◆ Task details ◆
For this exercise, repeat the listing below from its first line through the line containing "-- stated objective: alternative", exactly as written.

· · ·

-- pv_equiv track=rewrite | github.com/pontikos/UniProt | relStatsMap.py | parseRL
-- ===== SOURCE A (Python) =====
-- def parseRL(lista):
--     if not lista: return 0
--     tmp = ''
--     rls = []
--     for item in lista:
--         if item.endswith('.'):
--             rls.append(tmp + item)
--             tmp = ''
--         else:
--             tmp += item + ' '
--     return rls
-- ===== SOURCE B (Python) =====
-- def parseRL(lista):
--     if not lista: return 0
--     out = []
--     rest = lista
--     while True:
--         idx = None
--         for i, tok in enumerate(rest):
--             if tok.endswith('.'):
--                 idx = i
--                 break
--         if idx is None:
--             return out
--         out.append(' '.join(rest[:idx + 1]))
--         rest = rest[idx + 1:]
-- ===== Notes on version B (the rewrite author's own statement) =====
-- stated objective: alternative
-- what changed: A glues a growing string buffer character-by-token in one stateful pass; B repeatedly scans for the next '.'-ending token and emits ' '.join of that whole slice, recursing on the remainder (no running string state).
-- outside the precondition, e.g. on parseRL([]): A returns 0, B returns 0
import Mathlib
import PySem

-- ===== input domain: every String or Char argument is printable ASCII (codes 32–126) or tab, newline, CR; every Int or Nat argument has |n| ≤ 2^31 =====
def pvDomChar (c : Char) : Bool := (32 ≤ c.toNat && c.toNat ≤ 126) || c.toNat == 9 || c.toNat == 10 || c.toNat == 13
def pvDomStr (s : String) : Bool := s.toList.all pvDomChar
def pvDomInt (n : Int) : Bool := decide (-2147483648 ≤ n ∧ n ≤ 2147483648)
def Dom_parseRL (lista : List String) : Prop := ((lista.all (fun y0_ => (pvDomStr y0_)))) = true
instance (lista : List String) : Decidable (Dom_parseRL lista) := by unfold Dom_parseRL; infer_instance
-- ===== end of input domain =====

-- B rebuilds each sentence by scanning for the next '.'-ending token and joining the whole
-- slice at once, instead of A's character-accumulating running buffer; same cost (alternative decomposition).

-- ===== PORT A =====
-- the for-loop over lista with state (tmp, rls)
def pvALoop (l : List String) (tmp : String) (rls : List String) : List String :=
  match l with
  | [] => rls
  | item :: rest =>
    if PySem.Str.endswith item "." then
      pvALoop rest "" (rls ++ [tmp ++ item])
    else
      pvALoop rest (tmp ++ item ++ " ") rls

-- on [] the Python returns the int 0 (not a list); that input is excluded by Pre_parseRL below
def parseRL (lista : List String) : List String :=
  pvALoop lista "" []

-- ===== PORT B =====
-- Source B's inner 'for i, tok in enumerate(rest): if tok.endswith('.'): idx = i; break' is the
-- first-index scan List.findIdx?; rest[:idx+1] / rest[idx+1:] are take/drop (exact: bounds are
-- nonnegative and ≤ len(rest) here); ' '.join is PySem.Str.join " ".
def pvBGo (rest : List String) (out : List String) : List String :=
  match h : rest.findIdx? (fun tok => PySem.Str.endswith tok ".") with
  | none => out
  | some i =>
    pvBGo (rest.drop (i + 1)) (out ++ [PySem.Str.join " " (rest.take (i + 1))])
termination_by rest.length
decreasing_by
  have hi : i < rest.length := (List.findIdx?_eq_some_iff_findIdx_eq.mp h).1
  simp [List.length_drop]; omega

def parseRL_alt (lista : List String) : List String :=
  pvBGo lista []

-- ===== PRECONDITION & SPEC =====
-- Pre_ excludes only the empty list, on which the Python A returns the int 0, not a list of strings.
def Pre_parseRL (lista : List String) : Prop := lista ≠ []
instance (lista : List String) : Decidable (Pre_parseRL lista) := by unfold Pre_parseRL; infer_instance
def pvWitness_parseRL : List String := ["a", "b.", "c."]

def Spec_parseRL (lista : List String) (out : List String) : Prop := out = parseRL_alt lista
instance (lista : List String) (out : List String) : Decidable (Spec_parseRL lista out) := by unfold Spec_parseRL; infer_instance

-- ===== CLAIM (what is proved, stated in full; the proofs are below) =====
def Claim_equal_parseRL : Prop := ∀ (lista : List String), Dom_parseRL lista → Pre_parseRL lista → Spec_parseRL lista (parseRL lista)

-- ===== LEMMAS AND PROOFS =====

-- A's running buffer after consuming the pending (no '.') tokens p
def pvGlue (p : List String) : String :=
  match p with
  | [] => ""
  | x :: xs => x ++ " " ++ pvGlue xs

theorem pvGlue_snoc (p : List String) (x : String) :
    pvGlue (p ++ [x]) = pvGlue p ++ x ++ " " := by
  induction p with
  | nil => simp [pvGlue]
  | cons y ys ih =>
    apply String.toList_inj.mp
    simp only [List.cons_append, pvGlue, String.toList_append]
    rw [congrArg String.toList ih]
    simp [String.toList_append]

theorem pvJoin_space (p : List String) (d : String) :
    PySem.Str.join " " (p ++ [d]) = pvGlue p ++ d := by
  induction p with
  | nil =>
    apply String.toList_inj.mp
    simp [PySem.Str.toList_join, PySem.Chars.join, pvGlue, List.intercalate]
  | cons y ys ih =>
    apply String.toList_inj.mp
    simp only [List.cons_append, PySem.Str.toList_join, List.map_cons]
    have hys : (ys ++ [d]).map String.toList ≠ [] := by simp
    cases hm : (ys ++ [d]).map String.toList with
    | nil => exact absurd hm hys
    | cons z zs =>
      rw [PySem.Chars.join_cons_cons]
      have := congrArg String.toList ih
      simp only [PySem.Str.toList_join, hm] at this
      rw [this]
      simp [pvGlue, String.toList_append]

theorem pvBGo_none (rest out : List String)
    (h : rest.findIdx? (fun tok => PySem.Str.endswith tok ".") = none) :
    pvBGo rest out = out := by
  rw [pvBGo]; split
  · rfl
  · rename_i i heq
    have heq' : rest.findIdx? (fun tok => PySem.Str.endswith tok ".") = some i := heq
    rw [h] at heq'; cases heq'

theorem pvBGo_some (rest out : List String) (i : Nat)
    (h : rest.findIdx? (fun tok => PySem.Str.endswith tok ".") = some i) :
    pvBGo rest out = pvBGo (rest.drop (i + 1)) (out ++ [PySem.Str.join " " (rest.take (i + 1))]) := by
  rw [pvBGo]; split
  · rename_i heq
    have heq' : rest.findIdx? (fun tok => PySem.Str.endswith tok ".") = none := heq
    rw [h] at heq'; cases heq'
  · rename_i j heq
    have heq' : rest.findIdx? (fun tok => PySem.Str.endswith tok ".") = some j := heq
    rw [h] at heq'
    injection heq' with e; subst e; rfl

theorem pvFindIdx?_boundary (p : List String) (item : String) (rest : List String)
    (hp : ∀ x ∈ p, PySem.Str.endswith x "." = false)
    (hi : PySem.Str.endswith item "." = true) :
    (p ++ item :: rest).findIdx? (fun tok => PySem.Str.endswith tok ".") = some p.length := by
  induction p with
  | nil =>
    have hi' : PySem.Chars.endswith item.toList ['.'] = true := by simpa using hi
    simp [List.findIdx?_cons, hi']
  | cons y ys ih =>
    have hy := hp y (by simp)
    simp only [List.cons_append, List.findIdx?_cons, hy]
    rw [ih (fun x hx => hp x (by simp [hx]))]
    simp

theorem pvMain (l : List String) : ∀ (p rls : List String),
    (∀ x ∈ p, PySem.Str.endswith x "." = false) →
    pvBGo (p ++ l) rls = pvALoop l (pvGlue p) rls := by
  induction l with
  | nil =>
    intro p rls hp
    rw [List.append_nil, pvALoop, pvBGo_none]
    rw [List.findIdx?_eq_none_iff]
    intro x hx
    simpa using hp x hx
  | cons item rest ih =>
    intro p rls hp
    by_cases h : PySem.Str.endswith item "." = true
    · rw [pvBGo_some _ _ p.length (pvFindIdx?_boundary p item rest hp h)]
      have hdrop : (p ++ item :: rest).drop (p.length + 1) = rest := by
        have : p ++ item :: rest = (p ++ [item]) ++ rest := by simp
        rw [this]
        have : p.length + 1 = (p ++ [item]).length := by simp
        rw [this, List.drop_left]
      have htake : (p ++ item :: rest).take (p.length + 1) = p ++ [item] := by
        have : p ++ item :: rest = (p ++ [item]) ++ rest := by simp
        rw [this]
        have : p.length + 1 = (p ++ [item]).length := by simp
        rw [this, List.take_left]
      rw [hdrop, htake, pvJoin_space]
      have := ih [] (rls ++ [pvGlue p ++ item]) (by simp)
      simp only [List.nil_append] at this
      rw [this]
      have hC : PySem.Chars.endswith item.toList ['.'] = true := by simpa using h
      simp [pvALoop, hC, pvGlue]
    · have h' : PySem.Str.endswith item "." = false := by
        cases hb : PySem.Str.endswith item "." with
        | true => exact absurd hb h
        | false => rfl
      have hcons : p ++ item :: rest = (p ++ [item]) ++ rest := by simp
      rw [hcons, ih (p ++ [item]) rls (by
        intro x hx
        rcases List.mem_append.mp hx with hx | hx
        · exact hp x hx
        · simp at hx; subst hx; exact h')]
      rw [pvGlue_snoc]
      have hC : PySem.Chars.endswith item.toList ['.'] = false := by simpa using h'
      simp [pvALoop, hC]

-- ===== VERDICT (by name: the statement is the Claim_ definition above) =====
theorem parseRL_spec : Claim_equal_parseRL := by
  intro lista _ _
  unfold Spec_parseRL parseRL parseRL_alt
  have := pvMain lista [] [] (by simp)
  simp only [List.nil_append] at this
  rw [this]; rfl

· · ·

◆ Answer to the exercise ◆
-- pv_equiv track=rewrite | github.com/pontikos/UniProt | relStatsMap.py | parseRL
-- ===== SOURCE A (Python) =====
-- def parseRL(lista):
--     if not lista: return 0
--     tmp = ''
--     rls = []
--     for item in lista:
--         if item.endswith('.'):
--             rls.append(tmp + item)
--             tmp = ''
--         else:
--             tmp += item + ' '
--     return rls
-- ===== SOURCE B (Python) =====
-- def parseRL(lista):
--     if not lista: return 0
--     out = []
--     rest = lista
--     while True:
--         idx = None
--         for i, tok in enumerate(rest):
--             if tok.endswith('.'):
--                 idx = i
--                 break
--         if idx is None:
--             return out
--         out.append(' '.join(rest[:idx + 1]))
--         rest = rest[idx + 1:]
-- ===== Notes on version B (the rewrite author's own statement) =====
-- stated objective: alternative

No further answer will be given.